Kepolisian Daerah Nusa Tenggara Barat (Polda NTB) telah mengirim Ajun Komisaris Polisi (AKP) Malaungi ke Badan Reserse Kriminal (Bareskrim) Polri di Jakarta. Langkah ini merupakan tindak lanjut dari penangkapan terduga bandar narkoba Koko Erwin di Tanjung Balai, Sumatra Utara, pada Kamis (26/2).
Kapolda NTB Irjen Pol. Edy Murbowo membenarkan adanya pergeseran AKP Malaungi ke Jakarta. “Jadi, kita ‘kan ada join investigasi ya, dari Polda NTB dan Bareskrim, biar ini semakin jelas. Semakin jelas perannya masing-masing. Kemana lagi? Nanti didalami oleh Bareskrim dan Polda NTB,” kata Irjen Edy Murbowo di Mataram, Jumat (27/2/2026).
Dengan memberangkatkan AKP Malaungi ke Mabes Polri, diharapkan susunan “puzzle” dari kasus peredaran narkoba di wilayah NTB tersebut dapat dilengkapi. Sebelumnya, Koko Erwin dan mantan Kepala Polres Bima Kota, AKBP Didik Putra Kuncoro, juga telah berada di Mabes Polri untuk proses penyelidikan lebih lanjut. “Mungkin di sana akan digelar (ekspose perkara), investigasi bersama, kerja sama untuk pengungkapan kasus biar makin jelas,” ujar Irjen Edy Murbowo.
Penangkapan Koko Erwin dan Jaringan
Direktorat Tindak Pidana Narkoba (Dittipidnarkoba) Bareskrim Polri sebelumnya membenarkan bahwa Tim Gabungan Subdit IV dan Satgas NIC Dittipidnarkoba Bareskrim Polri menangkap terduga bandar narkoba Koko Erwin yang berstatus daftar pencarian orang (DPO). Koko Erwin ditangkap di Tanjung Balai, Sumatra Utara, ketika hendak menyeberang ke Malaysia pada Kamis (26/2).
Dalam proses penangkapan tersebut, petugas juga meringkus dua orang terduga pelaku lain, yakni berinisial A alias Y dan R alias K, dari lokasi berbeda. Pelaku A alias Y ditangkap di Riau, sementara R alias K ditangkap di Tanjung Balai bersama Koko Erwin. Keduanya disebut berperan membantu Koko Erwin untuk melarikan diri ke Malaysia guna menghindari penangkapannya oleh petugas Polri.

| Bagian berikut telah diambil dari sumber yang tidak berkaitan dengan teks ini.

-- pv_equiv track=rewrite | github.com/N3pomuceno/si_progI_exercicios | 1574.py | novaPosicao
-- ===== SOURCE A (Python) =====
-- def novaPosicao(p, com, hist):
--     np = p
--     if com == "LEFT":
--         np += -1
--         return np
--     elif com == "RIGHT":
--         np += 1
--         return np
--     else:
--         p1, p2, num = com.split()
--         del p1, p2
--         num = int(num)
--         com = hist[num-1]
--         np = novaPosicao(p, com, hist)
--         return np
-- ===== SOURCE B (Python) =====
-- def novaPosicao(p, com, hist):
--     delta = {"LEFT": -1, "RIGHT": 1}
--     while com not in delta:
--         com = hist[int(com.split()[-1]) - 1]
--     return p + delta[com]
-- ===== Notes on version B (the rewrite author's own statement) =====
-- stated objective: idiomatic
-- what changed: Replaces the chain recursion (which threads p through every call, unpacks three tokens and branches on two string literals) with a delta table keyed by the terminal command and a while-loop that rewrites the command via the last split token until it is a table key, adding the delta once at the end.
import Mathlib
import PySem

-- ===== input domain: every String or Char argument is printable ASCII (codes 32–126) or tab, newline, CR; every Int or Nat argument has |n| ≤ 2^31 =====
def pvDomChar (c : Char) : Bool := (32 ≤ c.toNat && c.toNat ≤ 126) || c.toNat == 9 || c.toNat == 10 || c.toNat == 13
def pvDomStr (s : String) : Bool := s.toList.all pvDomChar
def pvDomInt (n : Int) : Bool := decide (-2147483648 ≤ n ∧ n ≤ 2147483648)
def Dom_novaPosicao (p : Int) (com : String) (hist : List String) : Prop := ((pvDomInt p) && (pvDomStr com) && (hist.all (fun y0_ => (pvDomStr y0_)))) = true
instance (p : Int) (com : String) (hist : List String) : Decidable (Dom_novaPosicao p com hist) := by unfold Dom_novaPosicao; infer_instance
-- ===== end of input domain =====

-- B replaces A's chain recursion (three-token unpacking, two literal branches, p threaded through
-- every call) by a delta table keyed by the terminal command and a while-loop rewriting the command
-- via its last split token, adding the delta once at the end (idiomatic).

-- ===== PORT A =====
-- A recurses on the command; in Lean the recursion is bounded by fuel = hist.length + 1, which
-- suffices for every terminating chain (a longer chain revisits a history slot and A diverges/raises).
def novaPosicaoGo (hist : List String) : Nat → Int → String → Int
  | 0, _, _ => 0          -- unreachable under Pre_ (A raises RecursionError on cyclic chains)
  | n + 1, p, com =>
    if com = "LEFT" then p + (-1)
    else if com = "RIGHT" then p + 1
    else
      match PySem.Str.split₀ com with
      | [_, _, num] =>
        match PySem.Int.ofStr? num with
        | some k =>
          match PySem.List.pyGet? hist (k - 1) with
          | some com' => novaPosicaoGo hist n p com'
          | none => 0   -- IndexError: outside Pre_
        | none => 0     -- ValueError (int): outside Pre_
      | _ => 0          -- ValueError (unpacking): outside Pre_

def novaPosicao (p : Int) (com : String) (hist : List String) : Int :=
  novaPosicaoGo hist (hist.length + 1) p com

-- ===== PORT B =====
-- delta = {"LEFT": -1, "RIGHT": 1}
def novaDelta : PySem.Dict String Int :=
  (PySem.Dict.empty.insert "LEFT" (-1)).insert "RIGHT" 1

-- the while-loop of Source B: none = the loop would raise or spin forever (outside Pre_)
def novaLoop (hist : List String) : Nat → Int → String → Option Int
  | 0, _, _ => none
  | n + 1, p, com =>
    match novaDelta.get? com with
    | some d => some (p + d)
    | none =>
      (PySem.List.pyGet? (PySem.Str.split₀ com) (-1)).bind fun t =>
        (PySem.Int.ofStr? t).bind fun k =>
          (PySem.List.pyGet? hist (k - 1)).bind fun com' =>
            novaLoop hist n p com'

def novaPosicao_alt (p : Int) (com : String) (hist : List String) : Int :=
  (novaLoop hist (hist.length + 1) p com).getD 0

-- ===== PRECONDITION & SPEC =====
-- one dereference of a history reference: "<w> <w> <n>" ↦ hist[n-1] (none if the command does not
-- split into exactly three tokens, the third is not an int, or the index is out of range)
def chainStep (hist : List String) (com : String) : Option String :=
  match PySem.Str.split₀ com with
  | [_, _, num] => (PySem.Int.ofStr? num).bind (fun k => PySem.List.pyGet? hist (k - 1))
  | _ => none

def chainDeref (hist : List String) : Nat → String → Option String
  | 0, com => some com
  | n + 1, com => (chainStep hist com).bind (chainDeref hist n)

-- Pre_: some bounded number of dereferences of the reference chain reaches "LEFT"/"RIGHT"
-- (a chain needing more than hist.length steps revisits a slot and never terminates) —
-- exactly the inputs where A returns; elsewhere A raises ValueError/IndexError/RecursionError.
def Pre_novaPosicao (p : Int) (com : String) (hist : List String) : Prop :=
  ∃ n ≤ hist.length, (chainDeref hist n com = some "LEFT" ∨ chainDeref hist n com = some "RIGHT")
instance (p : Int) (com : String) (hist : List String) : Decidable (Pre_novaPosicao p com hist) := by unfold Pre_novaPosicao; infer_instance

def pvWitness_novaPosicao : Int × String × List String := (3, "go to 1", ["go to 2", "LEFT"])

def Spec_novaPosicao (p : Int) (com : String) (hist : List String) (out : Int) : Prop := out = novaPosicao_alt p com hist
instance (p : Int) (com : String) (hist : List String) (out : Int) : Decidable (Spec_novaPosicao p com hist out) := by unfold Spec_novaPosicao; infer_instance

-- ===== CLAIM (what is proved, stated in full; the proofs are below) =====
def Claim_equal_novaPosicao : Prop := ∀ (p : Int) (com : String) (hist : List String), Dom_novaPosicao p com hist → Pre_novaPosicao p com hist → Spec_novaPosicao p com hist (novaPosicao p com hist)

-- ===== LEMMAS AND PROOFS =====
lemma novaDelta_get?_of_ne {com : String} (h1 : com ≠ "LEFT") (h2 : com ≠ "RIGHT") :
    novaDelta.get? com = none := by
  unfold novaDelta
  simp [PySem.Dict.get?_insert, h1, h2, PySem.Dict.get?_empty]

-- a command that successfully dereferences is not terminal ("LEFT"/"RIGHT" split into one token)
lemma chainStep_ne_terminal {hist : List String} {com com' : String}
    (hs : chainStep hist com = some com') : com ≠ "LEFT" ∧ com ≠ "RIGHT" := by
  constructor <;> rintro rfl <;>
    simp [chainStep, show PySem.Str.split₀ "LEFT" = ["LEFT"] from by decide,
          show PySem.Str.split₀ "RIGHT" = ["RIGHT"] from by decide] at hs

-- unfold one step of the chain inside both ports
lemma chainStep_elim {hist : List String} {com com' : String}
    (hs : chainStep hist com = some com') :
    ∃ x y num k, PySem.Str.split₀ com = [x, y, num] ∧ PySem.Int.ofStr? num = some k ∧
      PySem.List.pyGet? hist (k - 1) = some com' := by
  unfold chainStep at hs
  split at hs
  · rename_i x y num heq
    rcases Option.bind_eq_some_iff.mp hs with ⟨k, hk, hg⟩
    exact ⟨x, y, num, k, heq, hk, hg⟩
  · simp at hs

-- on a chain certified by chainDeref (ending in a terminal command), A's recursion yields p ∓ 1
lemma novaPosicaoGo_of_chain (hist : List String) :
    ∀ (n : Nat) (com : String),
      (chainDeref hist n com = some "LEFT" ∨ chainDeref hist n com = some "RIGHT") →
      ∀ (f : Nat) (p : Int), n < f →
        novaPosicaoGo hist f p com = (if chainDeref hist n com = some "LEFT" then p - 1 else p + 1) := by
  intro n
  induction n with
  | zero =>
    intro com hch f p hf
    obtain ⟨m, rfl⟩ : ∃ m, f = m + 1 := ⟨f - 1, by omega⟩
    rcases hch with h | h <;> simp_all [chainDeref, novaPosicaoGo] <;> ring
  | succ n ih =>
    intro com hch f p hf
    obtain ⟨m, rfl⟩ : ∃ m, f = m + 1 := ⟨f - 1, by omega⟩
    have hstep : ∃ com', chainStep hist com = some com' ∧ chainDeref hist (n+1) com = chainDeref hist n com' := by
      rcases hch with h | h <;>
        · rcases Option.bind_eq_some_iff.mp (by simpa [chainDeref] using h) with ⟨com', hs, hd⟩
          exact ⟨com', hs, by simp [chainDeref, hs]⟩
    obtain ⟨com', hs, hd⟩ := hstep
    obtain ⟨h1, h2⟩ := chainStep_ne_terminal hs
    obtain ⟨x, y, num, k, hsp, hk, hg⟩ := chainStep_elim hs
    rw [hd] at hch ⊢
    simp only [novaPosicaoGo, if_neg h1, if_neg h2, hsp, hk, hg]
    exact ih com' hch m p (by omega)

-- on the same chain, B's while-loop yields the same value
lemma novaLoop_of_chain (hist : List String) :
    ∀ (n : Nat) (com : String),
      (chainDeref hist n com = some "LEFT" ∨ chainDeref hist n com = some "RIGHT") →
      ∀ (f : Nat) (p : Int), n < f →
        novaLoop hist f p com = some (if chainDeref hist n com = some "LEFT" then p - 1 else p + 1) := by
  intro n
  induction n with
  | zero =>
    intro com hch f p hf
    obtain ⟨m, rfl⟩ : ∃ m, f = m + 1 := ⟨f - 1, by omega⟩
    rcases hch with h | h
    · have hc : com = "LEFT" := by simpa [chainDeref] using h
      subst hc
      simp [novaLoop, show novaDelta.get? "LEFT" = some (-1) from by decide, chainDeref]
      ring
    · have hc : com = "RIGHT" := by simpa [chainDeref] using h
      subst hc
      have hne : chainDeref hist 0 "RIGHT" ≠ some "LEFT" := by
        simp [chainDeref]
      simp [novaLoop, show novaDelta.get? "RIGHT" = some 1 from by decide, if_neg hne]
  | succ n ih =>
    intro com hch f p hf
    obtain ⟨m, rfl⟩ : ∃ m, f = m + 1 := ⟨f - 1, by omega⟩
    have hstep : ∃ com', chainStep hist com = some com' ∧ chainDeref hist (n+1) com = chainDeref hist n com' := by
      rcases hch with h | h <;>
        · rcases Option.bind_eq_some_iff.mp (by simpa [chainDeref] using h) with ⟨com', hs, hd⟩
          exact ⟨com', hs, by simp [chainDeref, hs]⟩
    obtain ⟨com', hs, hd⟩ := hstep
    obtain ⟨h1, h2⟩ := chainStep_ne_terminal hs
    obtain ⟨x, y, num, k, hsp, hk, hg⟩ := chainStep_elim hs
    have hlast : PySem.List.pyGet? (PySem.Str.split₀ com) (-1) = some num := by
      rw [hsp, PySem.List.pyGet?_neg_one]; simp
    rw [hd] at hch ⊢
    simp only [novaLoop, novaDelta_get?_of_ne h1 h2, hlast, Option.bind_some, hk, hg]
    exact ih com' hch m p (by omega)

theorem novaPosicao_spec : Claim_equal_novaPosicao := by
  intro p com hist _ hpre
  obtain ⟨n, hn, hch⟩ := hpre
  unfold Spec_novaPosicao novaPosicao novaPosicao_alt
  rw [novaPosicaoGo_of_chain hist n com hch (hist.length + 1) p (by omega),
      novaLoop_of_chain hist n com hch (hist.length + 1) p (by omega)]
  rfl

Keterlibatan AKP Malaungi dan AKBP Didik Putra Kuncoro
Nama Koko Erwin kali pertama muncul dari konferensi pers yang digelar kuasa hukum AKP Malaungi, Asmuni. Ia mengatakan bahwa kliennya, dalam berita acara pemeriksaan (BAP) sebagai tersangka kasus peredaran narkoba pada Direktorat Reserse Narkoba Polda NTB, sudah mengungkapkan seluruh pihak yang terlibat.
Dari rangkaian BAP di hadapan penyidik kepolisian, AKP Malaungi, saat menjabat Kepala Satresnarkoba Polres Bima Kota, mengaku kenal dengan Koko Erwin selaku bandar narkotika. Ia juga mengakui menerima sabu sebanyak 488 gram dari Koko Erwin di Hotel Marina Inn, Kota Bima, pada akhir tahun 2025.

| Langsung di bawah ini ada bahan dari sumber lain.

-- pv_equiv track=rewrite | github.com/italianreptar/PyWordle | solve_wordle.py | parse_knowns
-- ===== SOURCE A (Python) =====
-- from collections import defaultdict
--
-- def parse_knowns(knowns: str):
--     def rEL():
--         return list()
--
--     kd = defaultdict(rEL)
--     for ii, cc in enumerate(knowns):
--         if cc.isalpha():
--             jj = ii+1
--             cont_flag = jj < len(knowns)
--             while jj < len(knowns) and cont_flag:
--                 if knowns[jj].isnumeric():
--                     kd[cc].append(int(knowns[jj]))
--                 else:
--                     cont_flag = False
--                 jj += 1
--     return kd
-- ===== SOURCE B (Python) =====
-- from collections import defaultdict
--
-- def parse_knowns(knowns: str):
--     kd = defaultdict(list)
--     current_letter = None
--     for cc in knowns:
--         if cc.isalpha():
--             current_letter = cc
--         elif cc.isnumeric() and current_letter is not None:
--             kd[current_letter].append(int(cc))
--         else:
--             current_letter = None
--     return kd
-- ===== Notes on version B (the rewrite author's own statement) =====
-- stated objective: simpler
-- what changed: Replaced the nested scan (for each letter an inner while over all following digits with a cont_flag) by a single flat pass keeping a current_letter state variable, so each character is visited once.
import Mathlib
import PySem

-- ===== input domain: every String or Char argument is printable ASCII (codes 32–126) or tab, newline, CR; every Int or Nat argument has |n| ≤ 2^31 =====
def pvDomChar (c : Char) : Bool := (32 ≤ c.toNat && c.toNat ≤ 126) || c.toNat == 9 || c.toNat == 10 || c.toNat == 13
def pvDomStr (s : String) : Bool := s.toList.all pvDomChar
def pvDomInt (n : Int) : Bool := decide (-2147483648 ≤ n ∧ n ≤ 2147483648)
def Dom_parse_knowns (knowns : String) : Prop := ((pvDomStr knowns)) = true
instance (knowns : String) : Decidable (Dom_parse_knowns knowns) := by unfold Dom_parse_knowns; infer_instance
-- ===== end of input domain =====

-- B replaces A's nested scan (inner while with cont_flag per letter) by one flat pass with a
-- current-letter state variable; objective: simpler. ('isnumeric' is ported as Chars.isdigit,
-- exact on the ASCII domain.)

-- ===== PORT A =====

-- kd[cc].append(int(ch)) on the defaultdict(list): first access creates the [] entry.
-- int(ch) is ported by PySem.Int.ofChars?; it is only evaluated under the isdigit guard,
-- where it is some, so the .getD 0 default is never used.
def pvPush (kd : PySem.Dict String (List Int)) (cc : Char) (ch : Char) :
    PySem.Dict String (List Int) :=
  kd.insert (String.ofList [cc]) (kd.getD (String.ofList [cc]) [] ++ [(PySem.Int.ofChars? [ch]).getD 0])

-- the inner 'while jj < len(knowns) and cont_flag' loop; knowns[jj] is in range under the guard
def pvAWhile (cs : List Char) (cc : Char) (jj : Nat) (cont : Bool)
    (kd : PySem.Dict String (List Int)) : PySem.Dict String (List Int) :=
  if h : jj < cs.length ∧ cont = true then
    if PySem.Chars.isdigit cs[jj] then
      pvAWhile cs cc (jj + 1) cont (pvPush kd cc cs[jj])
    else
      pvAWhile cs cc (jj + 1) false kd
  else kd
termination_by cs.length - jj

def parse_knowns (knowns : String) : List (String × List Int) :=
  ((PySem.List.enumerate knowns.toList).foldl
    (fun kd p =>
      if PySem.Chars.isalpha p.2 then
        -- jj = ii+1 (ii ≥ 0, so it is the Nat index), cont_flag = jj < len(knowns)
        pvAWhile knowns.toList p.2 (p.1.toNat + 1) (decide (p.1.toNat + 1 < knowns.toList.length)) kd
      else kd)
    PySem.Dict.empty).items

-- ===== PORT B =====

-- one pass: state = (dict so far, current_letter : Option Char)
def pvBStep (st : PySem.Dict String (List Int) × Option Char) (cc : Char) :
    PySem.Dict String (List Int) × Option Char :=
  if PySem.Chars.isalpha cc then (st.1, some cc)
  else if PySem.Chars.isdigit cc ∧ st.2.isSome then
    (st.1.insert (String.ofList [st.2.get!]) (st.1.getD (String.ofList [st.2.get!]) [] ++
      [(PySem.Int.ofChars? [cc]).getD 0]), st.2)
  else (st.1, none)

def parse_knowns_alt (knowns : String) : List (String × List Int) :=
  (knowns.toList.foldl pvBStep (PySem.Dict.empty, none)).1.items

-- ===== PRECONDITION & SPEC =====
def Spec_parse_knowns (knowns : String) (out : List (String × List Int)) : Prop := out = parse_knowns_alt knowns
instance (knowns : String) (out : List (String × List Int)) : Decidable (Spec_parse_knowns knowns out) := by unfold Spec_parse_knowns; infer_instance

-- ===== CLAIM (what is proved, stated in full; the proofs are below) =====
def Claim_equal_parse_knowns : Prop := ∀ (knowns : String), Dom_parse_knowns knowns → Spec_parse_knowns knowns (parse_knowns knowns)

-- ===== LEMMAS AND PROOFS =====

-- spec form of the inner while: push the leading digit run of the suffix
def pvRun (kd : PySem.Dict String (List Int)) (cc : Char) : List Char → PySem.Dict String (List Int)
  | [] => kd
  | c :: r => if PySem.Chars.isdigit c then pvRun (pvPush kd cc c) cc r else kd

-- spec form of A's outer loop, structural on the suffix
def pvAOut (kd : PySem.Dict String (List Int)) : List Char → PySem.Dict String (List Int)
  | [] => kd
  | c :: r => if PySem.Chars.isalpha c then pvAOut (pvRun kd c r) r else pvAOut kd r

theorem pvAWhile_eq_run (cs : List Char) (cc : Char) :
    ∀ jj kd, pvAWhile cs cc jj (decide (jj < cs.length)) kd = pvRun kd cc (cs.drop jj) := by
  intro jj
  induction hn : cs.length - jj using Nat.strong_induction_on generalizing jj with
  | _ n ih =>
    intro kd
    rw [pvAWhile]
    by_cases hlt : jj < cs.length
    · have hdrop : cs.drop jj = cs[jj] :: cs.drop (jj + 1) := List.drop_eq_getElem_cons hlt
      simp only [hlt, decide_true, and_self, dif_pos, hdrop, pvRun]
      by_cases hd : PySem.Chars.isdigit cs[jj]
      · simp only [hd, if_pos]
        by_cases hlt2 : jj + 1 < cs.length
        · have := ih (cs.length - (jj + 1)) (by omega) (jj + 1) rfl (pvPush kd cc cs[jj])
          simpa [hlt2] using this
        · have hdrop2 : cs.drop (jj + 1) = [] := List.drop_eq_nil_of_le (by omega)
          rw [pvAWhile]
          simp [hlt2, hdrop2, pvRun]
      · rw [if_neg hd, if_neg hd]
        rw [pvAWhile]
        simp
    · have hdrop : cs.drop jj = [] := List.drop_eq_nil_of_le (by omega)
      simp [hlt, hdrop, pvRun]

theorem pvA_foldl_eq_aout (cs : List Char) :
    ∀ (l : List Char) (k : Nat) kd, cs.drop k = l →
      (PySem.List.enumerate l (k : Int)).foldl
        (fun kd p =>
          if PySem.Chars.isalpha p.2 then
            pvAWhile cs p.2 (p.1.toNat + 1) (decide (p.1.toNat + 1 < cs.length)) kd
          else kd) kd
      = pvAOut kd l := by
  intro l
  induction l with
  | nil => intro k kd _; simp [PySem.List.enumerate_nil, pvAOut]
  | cons c r ih =>
    intro k kd hdrop
    have hk : k < cs.length := by
      by_contra h
      rw [List.drop_eq_nil_of_le (by omega)] at hdrop
      exact List.cons_ne_nil _ _ hdrop.symm
    have hr : cs.drop (k + 1) = r := by
      have := List.drop_eq_getElem_cons hk (l := cs)
      rw [hdrop] at this
      exact (List.cons.injEq _ _ _ _ ▸ this).2.symm
    rw [PySem.List.enumerate_cons, List.foldl_cons]
    simp only [pvAOut]
    have htoNat : ((k : Int)).toNat = k := Int.toNat_natCast k
    by_cases ha : PySem.Chars.isalpha c
    · simp only [ha, if_pos, htoNat]
      rw [pvAWhile_eq_run, hr]
      have := ih (k + 1) (pvRun kd c r) hr
      simpa using this
    · simp only [ha, Bool.false_eq_true]
      have := ih (k + 1) kd hr
      simpa using this

-- B's one-pass fold, as a plain function of the state
def pvBFold (st : PySem.Dict String (List Int) × Option Char) (l : List Char) :
    PySem.Dict String (List Int) × Option Char := l.foldl pvBStep st

-- main + auxiliary invariant, proved together by induction on the suffix:
-- with no current letter B's pass equals A's outer loop; with current letter k the
-- pending digit run of the suffix is pushed onto k, which A already did.
theorem pvB_eq_aout (l : List Char) :
    (∀ kd, (pvBFold (kd, none) l).1 = pvAOut kd l) ∧
    (∀ kd k, (pvBFold (kd, some k) l).1 = pvAOut (pvRun kd k l) l) := by
  induction l with
  | nil => exact ⟨fun kd => rfl, fun kd k => rfl⟩
  | cons c r ih =>
    obtain ⟨ihm, iha⟩ := ih
    constructor
    · intro kd
      by_cases ha : PySem.Chars.isalpha c
      · simp only [pvBFold, List.foldl_cons, pvBStep, ha, if_pos, pvAOut]
        exact iha kd c
      · have hstep : pvBStep (kd, none) c = (kd, none) := by
          simp [pvBStep, ha]
        simp only [pvBFold, List.foldl_cons, hstep, pvAOut, ha, Bool.false_eq_true]
        exact ihm kd
    · intro kd k
      by_cases ha : PySem.Chars.isalpha c
      · have hd : PySem.Chars.isdigit c = false := by
          simp only [PySem.Chars.isalpha, PySem.Chars.isupper, PySem.Chars.islower,
            Bool.or_eq_true, Bool.and_eq_true, decide_eq_true_eq, Char.le_def,
            UInt32.le_iff_toNat_le] at ha
          simp only [PySem.Chars.isdigit, Char.le_def, UInt32.le_iff_toNat_le,
            Bool.and_eq_false_iff, decide_eq_false_iff_not, not_le]
          have h0 : ('0' : Char).val.toNat = 48 := rfl
          have h9 : ('9' : Char).val.toNat = 57 := rfl
          have hA : ('A' : Char).val.toNat = 65 := rfl
          have hZ : ('Z' : Char).val.toNat = 90 := rfl
          have hla : ('a' : Char).val.toNat = 97 := rfl
          have hlz : ('z' : Char).val.toNat = 122 := rfl
          omega
        simp only [pvBFold, List.foldl_cons, pvBStep, ha, if_pos, pvAOut, pvRun, hd,
          Bool.false_eq_true]
        exact iha kd c
      · by_cases hd : PySem.Chars.isdigit c
        · have hstep : pvBStep (kd, some k) c = (pvPush kd k c, some k) := by
            simp [pvBStep, ha, hd, pvPush]
          simp only [pvBFold, List.foldl_cons, hstep, pvAOut, ha, Bool.false_eq_true,
            pvRun, hd, if_pos]
          exact iha (pvPush kd k c) k
        · have hstep : pvBStep (kd, some k) c = (kd, none) := by
            simp [pvBStep, ha, hd]
          simp only [pvBFold, List.foldl_cons, hstep, pvAOut, ha, hd, Bool.false_eq_true,
            pvRun]
          exact ihm kd

-- ===== VERDICT (by name: the statement is the Claim_ definition above) =====
theorem parse_knowns_spec : Claim_equal_parse_knowns := by
  intro knowns _
  unfold Spec_parse_knowns parse_knowns parse_knowns_alt
  congr 1
  have h := pvA_foldl_eq_aout knowns.toList knowns.toList 0 PySem.Dict.empty rfl
  simp only [Nat.cast_zero] at h
  rw [h]
  exact ((pvB_eq_aout knowns.toList).1 PySem.Dict.empty).symm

Penyerahan sabu dalam lima kantong plastik itu disebut sebagai tindak lanjut pemberian suap senilai Rp1 miliar dari Koko Erwin. Bandar yang menurut informasinya sebagai pemain lama ini menyerahkan uang Rp1 miliar dengan niat membantu AKP Malaungi memenuhi keinginan atasannya, punya mobil Alphard keluaran terbaru dengan harga Rp1,8 miliar.
AKBP Didik Putra Kuncoro, yang saat itu menjabat Kepala Polres Bima Kota, juga disebutkan dalam BAP menyambut baik niat Koko Erwin. Ia diduga mengatur rencana dengan bawahannya, AKP Malaungi, agar bisnis sabu Koko Erwin berjalan mulus di wilayah hukum Polres Bima Kota.